> **Data extracted from a collection**
-- pv_equiv track=rewrite | github.com/mpaolodr/p_problems | nc/hw3.py | goodSubstrings
-- ===== SOURCE A (Python) =====
-- def goodSubstrings(strToSplit, k):
--
--     if len(strToSplit) == 1 or len(set(strToSplit)) == 1:
--
--         return 1
--
--     results = list()
--
--     sub_s = strToSplit[0]
--
--     max_code_in_sub_s = ord(strToSplit[0])
--     min_code_in_sub_s = ord(strToSplit[0])
--
--     for i in range(1, len(strToSplit)):
--
--         for char in sub_s:
--
--             if ord(char) > max_code_in_sub_s:
--
--                 max_code_in_sub_s = ord(char)
--
--             if ord(char) < min_code_in_sub_s:
--
--                 min_code_in_sub_s = ord(char)
--
--         if abs(max_code_in_sub_s - ord(strToSplit[i])) <= k and abs(min_code_in_sub_s - ord(strToSplit[i])) <= k:
--
--             sub_s += strToSplit[i]
--
--         else:
--
--             results.append(sub_s)
--             sub_s = strToSplit[i]
--             max_code_in_sub_s = ord(strToSplit[i])
--             min_code_in_sub_s = ord(strToSplit[i])
--
--     results.append(sub_s)
--
--     return len(results)
-- ===== SOURCE B (Python) =====
-- def goodSubstrings(strToSplit, k):
--     if len(strToSplit) == 1 or len(set(strToSplit)) == 1:
--         return 1
--     count = 1
--     lo = hi = ord(strToSplit[0])
--     for c in map(ord, strToSplit[1:]):
--         if abs(hi - c) <= k and abs(lo - c) <= k:
--             if c < lo:
--                 lo = c
--             if c > hi:
--                 hi = c
--         else:
--             count += 1
--             lo = hi = c
--     return count
-- ===== Notes on version B (the rewrite author's own statement) =====
-- stated objective: faster
-- what changed: B keeps the running max/min character codes of the current segment updated incrementally in one pass and counts segments with an integer counter, instead of A's rescanning the whole accumulated substring at every step and materialising the segment list.
import Mathlib
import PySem

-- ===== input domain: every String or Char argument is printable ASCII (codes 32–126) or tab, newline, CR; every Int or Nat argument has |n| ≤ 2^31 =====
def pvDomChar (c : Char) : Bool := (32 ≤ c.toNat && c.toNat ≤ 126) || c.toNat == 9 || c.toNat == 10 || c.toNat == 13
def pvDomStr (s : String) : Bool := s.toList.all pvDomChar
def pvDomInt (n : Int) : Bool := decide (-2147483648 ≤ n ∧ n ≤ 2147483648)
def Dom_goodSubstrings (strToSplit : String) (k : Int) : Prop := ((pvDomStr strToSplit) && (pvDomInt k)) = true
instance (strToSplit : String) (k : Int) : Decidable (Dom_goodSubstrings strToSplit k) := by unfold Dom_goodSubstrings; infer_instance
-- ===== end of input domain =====

-- B replaces A's O(n^2) rescan of the accumulated substring by an incrementally
-- maintained running max/min and a plain segment counter (faster, asymptotic).

-- ===== PORT A =====
-- ord(c) for the ASCII domain
def pvOrd (c : Char) : Int := (c.toNat : Int)

-- Python's inner 'for char in sub_s' loop body: update both max and min codes
def stepScan (p : Int × Int) (ch : Char) : Int × Int :=
  ((if pvOrd ch > p.1 then pvOrd ch else p.1),
   (if pvOrd ch < p.2 then pvOrd ch else p.2))

-- one iteration of A's outer loop: state = (results, sub_s, max_code, min_code)
def stepA (k : Int) (st : List (List Char) × List Char × Int × Int) (c : Char) :
    List (List Char) × List Char × Int × Int :=
  match st with
  | (results, subs, mx, mn) =>
    let p := subs.foldl stepScan (mx, mn)
    if |p.1 - pvOrd c| ≤ k ∧ |p.2 - pvOrd c| ≤ k then
      (results, subs ++ [c], p.1, p.2)
    else
      (results ++ [subs], [c], pvOrd c, pvOrd c)

def goodSubstrings (strToSplit : String) (k : Int) : Int :=
  let cs := strToSplit.toList
  if cs.length == 1 || (PySem.Set.ofList cs).length == 1 then 1
  else
    match cs with
    | [] => 0   -- unreachable under Pre_: Python A raises IndexError on the empty string
    | c0 :: rest =>
      let fin := rest.foldl (stepA k) ([], [c0], pvOrd c0, pvOrd c0)
      ((fin.1 ++ [fin.2.1]).length : Int)

-- ===== PORT B =====
-- one iteration of B's single loop: state = (count, lo, hi)
def stepB (k : Int) (st : Int × Int × Int) (ch : Char) : Int × Int × Int :=
  match st with
  | (count, lo, hi) =>
    let c := pvOrd ch
    if |hi - c| ≤ k ∧ |lo - c| ≤ k then
      (count, (if c < lo then c else lo), (if c > hi then c else hi))
    else
      (count + 1, c, c)

def goodSubstrings_alt (strToSplit : String) (k : Int) : Int :=
  let cs := strToSplit.toList
  if cs.length == 1 || (PySem.Set.ofList cs).length == 1 then 1
  else
    match cs with
    | [] => 0   -- unreachable under Pre_: Python B raises IndexError on the empty string
    | c0 :: rest =>
      (rest.foldl (stepB k) (1, pvOrd c0, pvOrd c0)).1

-- ===== PRECONDITION & SPEC =====
-- Pre_ excludes only the empty string, on which both Pythons raise IndexError.
def Pre_goodSubstrings (strToSplit : String) (k : Int) : Prop := strToSplit ≠ ""
instance (strToSplit : String) (k : Int) : Decidable (Pre_goodSubstrings strToSplit k) := by
  unfold Pre_goodSubstrings; infer_instance
def pvWitness_goodSubstrings : String × Int := ("abzc", 3)

def Spec_goodSubstrings (strToSplit : String) (k : Int) (out : Int) : Prop := out = goodSubstrings_alt strToSplit k
instance (strToSplit : String) (k : Int) (out : Int) : Decidable (Spec_goodSubstrings strToSplit k out) := by unfold Spec_goodSubstrings; infer_instance

-- ===== CLAIM (what is proved, stated in full; the proofs are below) =====
def Claim_equal_goodSubstrings : Prop := ∀ (strToSplit : String) (k : Int), Dom_goodSubstrings strToSplit k → Pre_goodSubstrings strToSplit k → Spec_goodSubstrings strToSplit k (goodSubstrings strToSplit k)

-- ===== LEMMAS AND PROOFS =====

-- the scan over the pair is the product of a max-fold and a min-fold
def foldMax (l : List Char) (a : Int) : Int := l.foldl (fun m ch => max m (pvOrd ch)) a
def foldMin (l : List Char) (a : Int) : Int := l.foldl (fun m ch => min m (pvOrd ch)) a

lemma scan_eq (l : List Char) (a b : Int) :
    l.foldl stepScan (a, b) = (foldMax l a, foldMin l b) := by
  induction l generalizing a b with
  | nil => simp [foldMax, foldMin]
  | cons c l ih =>
    simp only [List.foldl_cons, stepScan, foldMax, foldMin]
    rw [ih]
    congr 1 <;> simp [foldMax, foldMin] <;> congr 1 <;> omega

lemma foldMax_cons (c : Char) (l : List Char) (a : Int) :
    foldMax (c :: l) a = foldMax l (max a (pvOrd c)) := rfl

lemma foldMin_cons (c : Char) (l : List Char) (a : Int) :
    foldMin (c :: l) a = foldMin l (min a (pvOrd c)) := rfl

lemma le_foldMax (l : List Char) (a : Int) : a ≤ foldMax l a := by
  induction l generalizing a with
  | nil => simp [foldMax]
  | cons c l ih => rw [foldMax_cons]; exact le_trans (le_max_left _ _) (ih _)

lemma foldMin_le (l : List Char) (a : Int) : foldMin l a ≤ a := by
  induction l generalizing a with
  | nil => simp [foldMin]
  | cons c l ih => rw [foldMin_cons]; exact le_trans (ih _) (min_le_left _ _)

lemma mem_le_foldMax (l : List Char) (a : Int) {x : Char} (hx : x ∈ l) :
    pvOrd x ≤ foldMax l a := by
  induction l generalizing a with
  | nil => cases hx
  | cons c l ih =>
    rw [foldMax_cons]
    rcases List.mem_cons.mp hx with h | h
    · subst h; exact le_trans (le_max_right a (pvOrd x)) (le_foldMax l _)
    · exact ih _ h

lemma foldMin_le_mem (l : List Char) (a : Int) {x : Char} (hx : x ∈ l) :
    foldMin l a ≤ pvOrd x := by
  induction l generalizing a with
  | nil => cases hx
  | cons c l ih =>
    rw [foldMin_cons]
    rcases List.mem_cons.mp hx with h | h
    · subst h; exact le_trans (foldMin_le l _) (min_le_right a (pvOrd x))
    · exact ih _ h

lemma foldMax_fixed (l : List Char) (a : Int) (h : ∀ x ∈ l, pvOrd x ≤ a) :
    foldMax l a = a := by
  induction l generalizing a with
  | nil => simp [foldMax]
  | cons c l ih =>
    rw [foldMax_cons, max_eq_left (h c (by simp))]
    exact ih a (fun x hx => h x (by simp [hx]))

lemma foldMin_fixed (l : List Char) (a : Int) (h : ∀ x ∈ l, a ≤ pvOrd x) :
    foldMin l a = a := by
  induction l generalizing a with
  | nil => simp [foldMin]
  | cons c l ih =>
    rw [foldMin_cons, min_eq_left (h c (by simp))]
    exact ih a (fun x hx => h x (by simp [hx]))

lemma foldMax_idem (l : List Char) (a : Int) : foldMax l (foldMax l a) = foldMax l a :=
  foldMax_fixed l _ (fun _ hx => mem_le_foldMax l a hx)

lemma foldMin_idem (l : List Char) (a : Int) : foldMin l (foldMin l a) = foldMin l a :=
  foldMin_fixed l _ (fun _ hx => foldMin_le_mem l a hx)

-- main loop invariant: B's counter is one more than A's results length, and
-- B's (hi, lo) is exactly what A's rescan of sub_s will produce
lemma loop_inv (k : Int) (rest : List Char) :
    ∀ (results : List (List Char)) (subs : List Char) (mx mn count lo hi : Int),
    count = (results.length : Int) + 1 →
    subs.foldl stepScan (mx, mn) = (hi, lo) →
    (rest.foldl (stepB k) (count, lo, hi)).1
      = (((rest.foldl (stepA k) (results, subs, mx, mn)).1.length : Int)) + 1 := by
  induction rest with
  | nil =>
    intro results subs mx mn count lo hi hc _hs
    simpa using hc
  | cons c rest ih =>
    intro results subs mx mn count lo hi hc hs
    simp only [List.foldl_cons]
    rw [scan_eq] at hs
    injection hs with hmax hmin
    have hstepA : stepA k (results, subs, mx, mn) c =
        (if |hi - pvOrd c| ≤ k ∧ |lo - pvOrd c| ≤ k then
          (results, subs ++ [c], hi, lo)
        else
          (results ++ [subs], [c], pvOrd c, pvOrd c)) := by
      simp only [stepA, scan_eq, hmax, hmin]
    by_cases hcond : |hi - pvOrd c| ≤ k ∧ |lo - pvOrd c| ≤ k
    · rw [hstepA, if_pos hcond]
      have hstepB : stepB k (count, lo, hi) c =
          (count, (if pvOrd c < lo then pvOrd c else lo),
                  (if pvOrd c > hi then pvOrd c else hi)) := by
        simp only [stepB, if_pos hcond]
      rw [hstepB]
      apply ih results (subs ++ [c]) hi lo count _ _ hc
      rw [scan_eq]
      have hfixmax : foldMax subs hi = hi := by
        have h := foldMax_idem subs mx; rw [hmax] at h; exact h
      have hfixmin : foldMin subs lo = lo := by
        have h := foldMin_idem subs mn; rw [hmin] at h; exact h
      have h1 : foldMax (subs ++ [c]) hi = max hi (pvOrd c) := by
        unfold foldMax at hfixmax ⊢
        rw [List.foldl_append, List.foldl_cons, List.foldl_nil, hfixmax]
      have h2 : foldMin (subs ++ [c]) lo = min lo (pvOrd c) := by
        unfold foldMin at hfixmin ⊢
        rw [List.foldl_append, List.foldl_cons, List.foldl_nil, hfixmin]
      rw [h1, h2]
      simp only [Prod.mk.injEq]
      constructor <;> (split_ifs <;> omega)
    · rw [hstepA, if_neg hcond]
      have hstepB : stepB k (count, lo, hi) c = (count + 1, pvOrd c, pvOrd c) := by
        simp only [stepB, if_neg hcond]
      rw [hstepB]
      apply ih (results ++ [subs]) [c] (pvOrd c) (pvOrd c) (count + 1) _ _
      · rw [hc]; push_cast [List.length_append, List.length_cons, List.length_nil]; omega
      · rw [scan_eq]; simp [foldMax, foldMin]

-- ===== VERDICT (by name: the statement is the Claim_ definition above) =====
theorem goodSubstrings_spec : Claim_equal_goodSubstrings := by
  intro s k _hDom _hPre
  unfold Spec_goodSubstrings goodSubstrings goodSubstrings_alt
  by_cases hguard : (s.toList.length == 1 || (PySem.Set.ofList s.toList).length == 1) = true
  · simp only [hguard, if_true]
  · simp only [Bool.not_eq_true] at hguard
    simp only [hguard, Bool.false_eq_true, if_false]
    cases hcs : s.toList with
    | nil => rfl
    | cons c0 rest =>
      simp only [List.length_append, List.length_cons, List.length_nil]
      push_cast
      exact (loop_inv k rest [] [c0] (pvOrd c0) (pvOrd c0) 1 (pvOrd c0) (pvOrd c0)
        (by simp) (by rw [scan_eq]; simp [foldMax, foldMin])).symm
-- pv_equiv track=rewrite | github.com/bellatorioxd/votes_spmr | main.py | vidnosna_bilshist
-- ===== SOURCE A (Python) =====
-- list_of_candidates_start=["a", "b", "c", "d"]
--
-- def vidnosna_bilshist(array):
--     points = array[1][0]
--     list_of_candidates=array[1][1:]
--     res={}
--     for element in list_of_candidates_start:
--         res[element] = 0
--         i=0
--         for elem in list_of_candidates:
--                 if elem == element:
--                     res[element]+=array[0][i+1]
--                 i+=1
--     winner_value=max(res.values())
--     winner = list(res.keys())[list(res.values()).index(winner_value)]
--     return res, winner
-- ===== SOURCE B (Python) =====
-- list_of_candidates_start = ["a", "b", "c", "d"]
--
-- def vidnosna_bilshist(array):
--     res = {c: 0 for c in list_of_candidates_start}
--     for i, name in enumerate(array[1][1:]):
--         if name in res:
--             res[name] += array[0][i + 1]
--     winner = max(res, key=res.get)
--     return res, winner
-- ===== Notes on version B (the rewrite author's own statement) =====
-- stated objective: faster
-- what changed: B replaces A's per-candidate rescan of the ballot list (one full pass per candidate, plus a fresh weight counter each time) with a single enumerate pass that adds each ballot's weight to a pre-initialised {a,b,c,d: 0} dict under a membership guard, and takes the winner as max(res, key=res.get).
-- crash fix: On an empty ballot list array[1], A raises IndexError at array[1][0] while B returns the all-zero tally {a:0,b:0,c:0,d:0} with winner 'a'. — e.g. on vidnosna_bilshist([], []): A raises IndexError, B returns ([("a", 0), ("b", 0), ("c", 0), ("d", 0)], "a")
import Mathlib
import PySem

> **Task description**
Find the word "running" in the entries, and copy every line it shows up in.

> **Solution for this task**
-- what changed: B keeps the running max/min character codes of the current segment updated incrementally in one pass and counts segments with an integer counter, instead of A's rescanning the whole accumulated substring at every step and materialising the segment list.
-- maintained running max/min and a plain segment counter (faster, asymptotic).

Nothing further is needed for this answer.